● **EXERCISE GOAL**
Some entries follow. Reproduce exactly the lines starting at the one with "rw [hdiv, ih (m' / 2) hq j]" and stopping after the one with "rw [Nat.testBit_land, Nat.testBit_two_pow_sub_one]".

Content starts

-- bits of 2^n - 1 - m' for m' < 2^n: the complement of m' below n
theorem pvCompBit : ∀ (n m' : Nat), m' < 2 ^ n →
    ∀ j, (2 ^ n - 1 - m').testBit j = (decide (j < n) && !(m'.testBit j)) := by
  intro n
  induction n with
  | zero => intro m' hm j; interval_cases m'; simp
  | succ n ih =>
    intro m' hm j
    have hq : m' / 2 < 2 ^ n := by omega
    cases j with
    | zero =>
      rw [Nat.testBit_zero, Nat.testBit_zero]
      have h2 : 0 < 2 ^ n := Nat.two_pow_pos n
      have : (2 ^ (n + 1) - 1 - m') % 2 = 1 - m' % 2 := by
        have : 2 ^ (n+1) = 2 * 2 ^ n := by ring
        omega
      rw [this]
      rcases Nat.mod_two_eq_zero_or_one m' with h | h <;> simp [h]
    | succ j =>
      rw [Nat.testBit_succ, Nat.testBit_succ]
      have h2 : 0 < 2 ^ n := Nat.two_pow_pos n
      have hdiv : (2 ^ (n + 1) - 1 - m') / 2 = 2 ^ n - 1 - m' / 2 := by
        have h21 : 2 ^ (n+1) = 2 * 2 ^ n := by ring
        omega
      rw [hdiv, ih (m' / 2) hq j]
      simp

theorem pvShiftNat (M i : Nat) : ((M : Int) >>> i) = ((M >>> i : Nat) : Int) := rfl

theorem pvBitOfNat (M i : Nat) :
    (PySem.Int.band ((M : Int) >>> i) 1 ≠ 0) ↔ M.testBit i = true := by
  rw [pvShiftNat, show (1 : Int) = ((1 : Nat) : Int) from rfl, PySem.Int.band_natCast,
    Nat.and_one_is_mod, Nat.shiftRight_eq_div_pow, Nat.testBit_eq_decide_div_mod_eq]
  generalize M / 2 ^ i = k
  simp only [ne_eq, Nat.cast_eq_zero, decide_eq_true_iff]
  omega

theorem pvNegSuccShift (m : Nat) (i : Nat) : (Int.negSucc m >>> i) = Int.negSucc (m >>> i) := rfl

theorem pvBandNegSuccOne (k : Nat) : PySem.Int.band (Int.negSucc k) 1 = ((1 - k % 2 : Nat) : Int) := by
  unfold PySem.Int.band
  rw [if_neg (not_le.mpr (Int.negSucc_lt_zero _)), if_pos (by norm_num : (0:Int) ≤ 1)]
  have harg : (-Int.negSucc k - 1).toNat = k := by rw [Int.negSucc_eq]; omega
  have h1 : (1 : Int).toNat = 1 := rfl
  rw [harg, h1, Nat.land_comm, Nat.and_one_is_mod]

theorem pvBitNegSucc (m i : Nat) :
    (PySem.Int.band (Int.negSucc m >>> i) 1 ≠ 0) ↔ m.testBit i = false := by
  rw [pvNegSuccShift, pvBandNegSuccOne, Nat.shiftRight_eq_div_pow,
    Nat.testBit_eq_decide_div_mod_eq]
  generalize m / 2 ^ i = k
  simp only [ne_eq, Nat.cast_eq_zero, decide_eq_false_iff_not]
  omega

-- the mask 'bits & ((1 << n) - 1)' is a natural number whose bit i is (i < n) && ((bits >> i) & 1 != 0)
theorem pvMask (bits : Int) (n : Nat) :
    ∃ M : Nat, PySem.Int.band bits ((1 <<< n) - 1) = (M : Int) ∧
      ∀ i, M.testBit i = (decide (i < n) && decide (PySem.Int.band (bits >>> i) 1 ≠ 0)) := by
  have hb : ((1 <<< n : Nat) : Int) - 1 = ((2 ^ n - 1 : Nat) : Int) := by
    rw [Nat.shiftLeft_eq, one_mul]
    have : 1 ≤ 2 ^ n := Nat.one_le_two_pow
    omega
  rw [hb]
  cases bits with
  | ofNat m =>
    refine ⟨m &&& (2 ^ n - 1), ?_, ?_⟩
    · exact_mod_cast PySem.Int.band_natCast m (2 ^ n - 1)
    · intro i
      rw [Nat.testBit_land, Nat.testBit_two_pow_sub_one]
      have hiff := pvBitOfNat m i
      by_cases h : m.testBit i = true
      · simp [h, hiff.mpr h, Bool.and_comm]
      · have hf : m.testBit i = false := by revert h; cases m.testBit i <;> simp
        have hno : ¬ (PySem.Int.band ((m : Int) >>> i) 1 ≠ 0) := fun hc => by
          rw [hiff.mp hc] at hf; exact absurd hf (by simp)
        simp [hf, hno]
  | negSucc m =>
    refine ⟨2 ^ n - 1 - (m &&& (2 ^ n - 1)), ?_, ?_⟩
    · unfold PySem.Int.band
      have hneg : ¬ (0 : Int) ≤ Int.negSucc m := not_le.mpr (Int.negSucc_lt_zero _)
      have hpos : (0 : Int) ≤ ((2 ^ n - 1 : Nat) : Int) := Int.natCast_nonneg _
      rw [if_neg hneg, if_pos hpos]
      have h1 : ((2 ^ n - 1 : Nat) : Int).toNat = 2 ^ n - 1 := by omega
      have h2 : (-Int.negSucc m - 1).toNat = m := by rw [Int.negSucc_eq]; omega
      rw [h1, h2, Nat.land_comm (2 ^ n - 1) m]
    · intro i
      rw [Nat.and_two_pow_sub_one_eq_mod]
      have hlt : m % 2 ^ n < 2 ^ n := Nat.mod_lt _ (Nat.two_pow_pos n)
      rw [pvCompBit n (m % 2 ^ n) hlt i, Nat.testBit_mod_two_pow]
      have hiff := pvBitNegSucc m i
      rw [pvNegSuccShift] at hiff
      by_cases hin : i < n
      · simp only [hin, decide_true, Bool.true_and]
        by_cases h : m.testBit i = true
        · have hz0 : PySem.Int.band (Int.negSucc (m >>> i)) 1 = 0 := by
            by_contra hc; rw [hiff.mp hc] at h; exact absurd h (by simp)
          simp [h, hz0]
        · have hf : m.testBit i = false := by revert h; cases m.testBit i <;> simp
          have hz1 := hiff.mpr hf
          simp [hf, hz1]
      · simp [hin]

-- the common specification: XOR of basis[i] over the set bits of M below len(basis)
def xorSpec (M : Nat) (basis : List Int) : Int :=
  pvFold (fun i => basis.getD i 0) (fun i => M.testBit i) 0 (List.range basis.length)

theorem pvFoldConst : ∀ (l : List Nat) (v : Int),
    l.foldl (fun (v : Int) (_ : Nat) => v) v = v := by
  intro l
  induction l with
  | nil => intro v; rfl
  | cons a t ih => intro v; simp [List.foldl_cons, ih]

theorem pvSpecZero (basis : List Int) : xorSpec 0 basis = 0 := by
  unfold xorSpec pvFold
  rw [PySem.List.foldl_congr_mem _ _ (fun (v : Int) (_ : Nat) => v) 0
    (fun acc x _ => by simp [Nat.zero_testBit])]
  exact pvFoldConst _ 0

Content ends

● **RESPONSE FOR THIS EXERCISE**
      rw [hdiv, ih (m' / 2) hq j]
      simp

theorem pvShiftNat (M i : Nat) : ((M : Int) >>> i) = ((M >>> i : Nat) : Int) := rfl

theorem pvBitOfNat (M i : Nat) :
    (PySem.Int.band ((M : Int) >>> i) 1 ≠ 0) ↔ M.testBit i = true := by
  rw [pvShiftNat, show (1 : Int) = ((1 : Nat) : Int) from rfl, PySem.Int.band_natCast,
    Nat.and_one_is_mod, Nat.shiftRight_eq_div_pow, Nat.testBit_eq_decide_div_mod_eq]
  generalize M / 2 ^ i = k
  simp only [ne_eq, Nat.cast_eq_zero, decide_eq_true_iff]
  omega

theorem pvNegSuccShift (m : Nat) (i : Nat) : (Int.negSucc m >>> i) = Int.negSucc (m >>> i) := rfl

theorem pvBandNegSuccOne (k : Nat) : PySem.Int.band (Int.negSucc k) 1 = ((1 - k % 2 : Nat) : Int) := by
  unfold PySem.Int.band
  rw [if_neg (not_le.mpr (Int.negSucc_lt_zero _)), if_pos (by norm_num : (0:Int) ≤ 1)]
  have harg : (-Int.negSucc k - 1).toNat = k := by rw [Int.negSucc_eq]; omega
  have h1 : (1 : Int).toNat = 1 := rfl
  rw [harg, h1, Nat.land_comm, Nat.and_one_is_mod]

theorem pvBitNegSucc (m i : Nat) :
    (PySem.Int.band (Int.negSucc m >>> i) 1 ≠ 0) ↔ m.testBit i = false := by
  rw [pvNegSuccShift, pvBandNegSuccOne, Nat.shiftRight_eq_div_pow,
    Nat.testBit_eq_decide_div_mod_eq]
  generalize m / 2 ^ i = k
  simp only [ne_eq, Nat.cast_eq_zero, decide_eq_false_iff_not]
  omega

-- the mask 'bits & ((1 << n) - 1)' is a natural number whose bit i is (i < n) && ((bits >> i) & 1 != 0)
theorem pvMask (bits : Int) (n : Nat) :
    ∃ M : Nat, PySem.Int.band bits ((1 <<< n) - 1) = (M : Int) ∧
      ∀ i, M.testBit i = (decide (i < n) && decide (PySem.Int.band (bits >>> i) 1 ≠ 0)) := by
  have hb : ((1 <<< n : Nat) : Int) - 1 = ((2 ^ n - 1 : Nat) : Int) := by
    rw [Nat.shiftLeft_eq, one_mul]
    have : 1 ≤ 2 ^ n := Nat.one_le_two_pow
    omega
  rw [hb]
  cases bits with
  | ofNat m =>
    refine ⟨m &&& (2 ^ n - 1), ?_, ?_⟩
    · exact_mod_cast PySem.Int.band_natCast m (2 ^ n - 1)
    · intro i
      rw [Nat.testBit_land, Nat.testBit_two_pow_sub_one]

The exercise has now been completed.